Lors d'un déjeuner récent dans l'extraordinaire restaurant Fera de Simon Rogan à Londres, Jason Basmajian, le Directeur de la Création de Cerruti (et auparavant de Gieves & Hawkes) nous confiait :

"Cette idée d'une nouvelle simplicité exprimant quelque chose d'essentiel et d'authentique concerne tous les domaines, depuis la nourriture que nous mangeons jusqu'aux hôtels où nous dormons en passant par les vêtements que nous portons. Mais ne vous méprenez pas sur mes propos : simple ne veut en aucun cas dire moins créatif. C'est en réalité plutôt l'inverse. Nous vivons en effet l'une des périodes les plus excitantes de l'histoire en matière de style masculin, une période durant laquelle les codes sont redéfinis afin d'arriver à un équilibre inédit entre le style et l'utilité avec, en arrière plan, des principes de retenue et de pureté.
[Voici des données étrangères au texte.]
-- pv_equiv track=rewrite | github.com/hchiam/cogLang-geneticAlgo | geneticAlgo_just1.py | encourage_LettersFromEachSource
-- ===== SOURCE A (Python) =====
-- def encourage_LettersFromEachSource(word,originalWords):
--     score = 0
--     lettersAlreadyUsed = []
--     for letter in word:
--         # avoid using the same letter again anywhere in the same word:
--         if letter not in lettersAlreadyUsed:
--             lettersAlreadyUsed.append(letter)
--             # encourage using words with letters found in all source words:
--             for srcWord in originalWords:
--                 score += 1 if letter in srcWord else 0
--     return score
-- ===== SOURCE B (Python) =====
-- def encourage_LettersFromEachSource(word, originalWords):
--     # Build an inverted index once: for each letter, how many source words contain it.
--     letterCounts = {}
--     for srcWord in originalWords:
--         for letter in set(srcWord):
--             letterCounts[letter] = letterCounts.get(letter, 0) + 1
--     # Sum the counts over the distinct letters of word.
--     total = 0
--     for letter in set(word):
--         total += letterCounts.get(letter, 0)
--     return total
-- ===== Notes on version B (the rewrite author's own statement) =====
-- stated objective: alternative
-- what changed: A's nested per-letter scan of every source word is replaced by one pass that builds an inverted index (letter -> number of source words containing it) and a second pass that sums the index over the distinct letters of word.
import Mathlib
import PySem

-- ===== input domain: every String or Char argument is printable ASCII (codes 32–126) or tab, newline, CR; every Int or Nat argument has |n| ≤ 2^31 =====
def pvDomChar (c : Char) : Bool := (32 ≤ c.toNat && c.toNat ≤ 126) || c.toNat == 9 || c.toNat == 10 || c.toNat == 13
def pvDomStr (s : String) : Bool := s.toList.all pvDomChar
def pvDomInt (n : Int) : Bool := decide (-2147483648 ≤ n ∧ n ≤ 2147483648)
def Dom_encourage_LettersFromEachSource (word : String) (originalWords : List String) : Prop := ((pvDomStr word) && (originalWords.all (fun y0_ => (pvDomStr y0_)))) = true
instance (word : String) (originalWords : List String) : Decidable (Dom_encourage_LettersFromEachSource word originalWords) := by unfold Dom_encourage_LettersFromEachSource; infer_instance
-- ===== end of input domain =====

-- B replaces A's nested membership scans with an inverted index (letter -> number of source words containing it) built in one pass, then a lookup pass over the distinct letters of word.

-- ===== PORT A =====
-- state = (score, lettersAlreadyUsed); inner loop over originalWords adds 1 when the letter occurs in srcWord
def encourage_LettersFromEachSource (word : String) (originalWords : List String) : Int :=
  (word.toList.foldl
    (fun (st : Int × List Char) letter =>
      if letter ∈ st.2 then st
      else
        (originalWords.foldl
          (fun s srcWord => s + (if PySem.Chars.isIn [letter] srcWord.toList then 1 else 0)) st.1,
         st.2 ++ [letter]))
    (0, [])).1

-- ===== PORT B =====
def encourage_LettersFromEachSource_alt (word : String) (originalWords : List String) : Int :=
  let letterCounts : PySem.Dict Char Int :=
    originalWords.foldl
      (fun d srcWord =>
        (PySem.Set.ofList srcWord.toList).foldl (fun d letter => d.modify letter 0 (· + 1)) d)
      PySem.Dict.empty
  (PySem.Set.ofList word.toList).foldl (fun total letter => total + letterCounts.getD letter 0) 0

-- ===== PRECONDITION & SPEC =====
def Spec_encourage_LettersFromEachSource (word : String) (originalWords : List String) (out : Int) : Prop := out = encourage_LettersFromEachSource_alt word originalWords
instance (word : String) (originalWords : List String) (out : Int) : Decidable (Spec_encourage_LettersFromEachSource word originalWords out) := by unfold Spec_encourage_LettersFromEachSource; infer_instance

-- ===== CLAIM (what is proved, stated in full; the proofs are below) =====
def Claim_equal_encourage_LettersFromEachSource : Prop := ∀ (word : String) (originalWords : List String), Dom_encourage_LettersFromEachSource word originalWords → Spec_encourage_LettersFromEachSource word originalWords (encourage_LettersFromEachSource word originalWords)

-- ===== LEMMAS AND PROOFS =====

-- number of source words containing letter c
def pvCnt (originalWords : List String) (c : Char) : Int :=
  (originalWords.map (fun srcWord => if c ∈ srcWord.toList then (1 : Int) else 0)).sum

lemma pvIsIn_single (c : Char) (l : List Char) :
    PySem.Chars.isIn [c] l = decide (c ∈ l) := by
  by_cases h : c ∈ l
  · simp only [h, decide_true]
    rw [PySem.Chars.isIn_iff_infix]
    obtain ⟨a, b, rfl⟩ := List.append_of_mem h
    exact ⟨a, b, by simp⟩
  · simp only [h, decide_false]
    rw [PySem.Chars.isIn_eq_false_iff]
    intro hinf
    exact h (hinf.subset (by simp))

lemma pvA_inner (originalWords : List String) (c : Char) (s : Int) :
    originalWords.foldl (fun s srcWord => s + (if PySem.Chars.isIn [c] srcWord.toList then 1 else 0)) s
      = s + pvCnt originalWords c := by
  rw [PySem.List.foldl_add]
  unfold pvCnt
  congr 1
  refine congrArg (List.sum : List Int → Int) (List.map_congr_left ?_)
  intro w _
  rw [pvIsIn_single]
  by_cases h : c ∈ w.toList <;> simp [h]

lemma pvDict_getD (originalWords : List String) (c : Char) :
    ∀ d : PySem.Dict Char Int,
      (originalWords.foldl
        (fun d srcWord => (PySem.Set.ofList srcWord.toList).foldl (fun d letter => d.modify letter 0 (· + 1)) d)
        d).getD c 0
      = d.getD c 0 + pvCnt originalWords c := by
  induction originalWords with
  | nil => intro d; simp [pvCnt]
  | cons w ws ih =>
    intro d
    simp only [List.foldl_cons, ih, PySem.Dict.getD_foldl_modify_add_one]
    have hcount : ((PySem.Set.ofList w.toList).count c : Int) = (if c ∈ w.toList then (1 : Int) else 0) := by
      by_cases h : c ∈ w.toList
      · have : c ∈ PySem.Set.ofList w.toList := (PySem.Set.mem_ofList _ _).2 h
        rw [List.count_eq_one_of_mem (PySem.Set.nodup_ofList w.toList) this]
        simp [h]
      · have : c ∉ PySem.Set.ofList w.toList := fun hm => h ((PySem.Set.mem_ofList _ _).1 hm)
        rw [List.count_eq_zero_of_not_mem this]
        simp [h]
    simp [pvCnt, hcount]
    ring

-- the new distinct letters of cs relative to already-used u, in first-occurrence order
def pvNewDistinct (u : List Char) : List Char → List Char
  | [] => []
  | c :: cs => if c ∈ u then pvNewDistinct u cs else c :: pvNewDistinct (u ++ [c]) cs

lemma pvA_fold (originalWords : List String) :
    ∀ (cs : List Char) (s : Int) (u : List Char),
      (cs.foldl
        (fun (st : Int × List Char) letter =>
          if letter ∈ st.2 then st
          else
            (originalWords.foldl
              (fun s srcWord => s + (if PySem.Chars.isIn [letter] srcWord.toList then 1 else 0)) st.1,
             st.2 ++ [letter]))
        (s, u)).1
      = s + ((pvNewDistinct u cs).map (pvCnt originalWords)).sum := by
  intro cs
  induction cs with
  | nil => intro s u; simp [pvNewDistinct]
  | cons c cs ih =>
    intro s u
    by_cases h : c ∈ u
    · simp [pvNewDistinct, h, ih]
    · simp only [pvNewDistinct, h, List.foldl_cons, if_false]
      rw [ih, pvA_inner]
      simp
      ring

lemma pvNewDistinct_eq_update (cs : List Char) :
    ∀ u : List Char, u ++ pvNewDistinct u cs = PySem.Set.update u cs := by
  induction cs with
  | nil => intro u; simp [pvNewDistinct, PySem.Set.update_nil]
  | cons c cs ih =>
    intro u
    rw [PySem.Set.update_cons]
    by_cases h : c ∈ u
    · simp only [pvNewDistinct, h, if_true]
      rw [PySem.Set.add_of_mem h, ih]
    · simp only [pvNewDistinct, h, if_false]
      rw [PySem.Set.add_of_not_mem h, ← ih (u ++ [c])]
      simp

lemma pvNewDistinct_nil (cs : List Char) : pvNewDistinct [] cs = PySem.Set.ofList cs := by
  have := pvNewDistinct_eq_update cs []
  simpa [PySem.Set.update_nil_left] using this

-- ===== VERDICT (by name: the statement is the Claim_ definition above) =====
theorem encourage_LettersFromEachSource_spec : Claim_equal_encourage_LettersFromEachSource := by
  intro word originalWords _
  unfold Spec_encourage_LettersFromEachSource
  unfold encourage_LettersFromEachSource encourage_LettersFromEachSource_alt
  rw [pvA_fold, pvNewDistinct_nil, PySem.List.foldl_add]
  simp only [zero_add]
  refine congrArg (List.sum : List Int → Int) (List.map_congr_left ?_)
  intro c _
  rw [pvDict_getD]
  simp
Prenons un exemple : si un chef cuisinier s'efforce de dénicher les meilleurs produits possibles sur la marché, pourquoi irait-il les déguiser avec une multitude de sauces ? C'est la même chose en matière de style masculin : si nous trouvons (ou produisons) les plus belles matières possibles, et si nous coupons nos vêtements d'une manière incroyablement flatteuse pour la silhouette, pourquoi aurions-nous besoin de distraire le regard par l'ajout d'accessoires et d'ornements inutiles ?"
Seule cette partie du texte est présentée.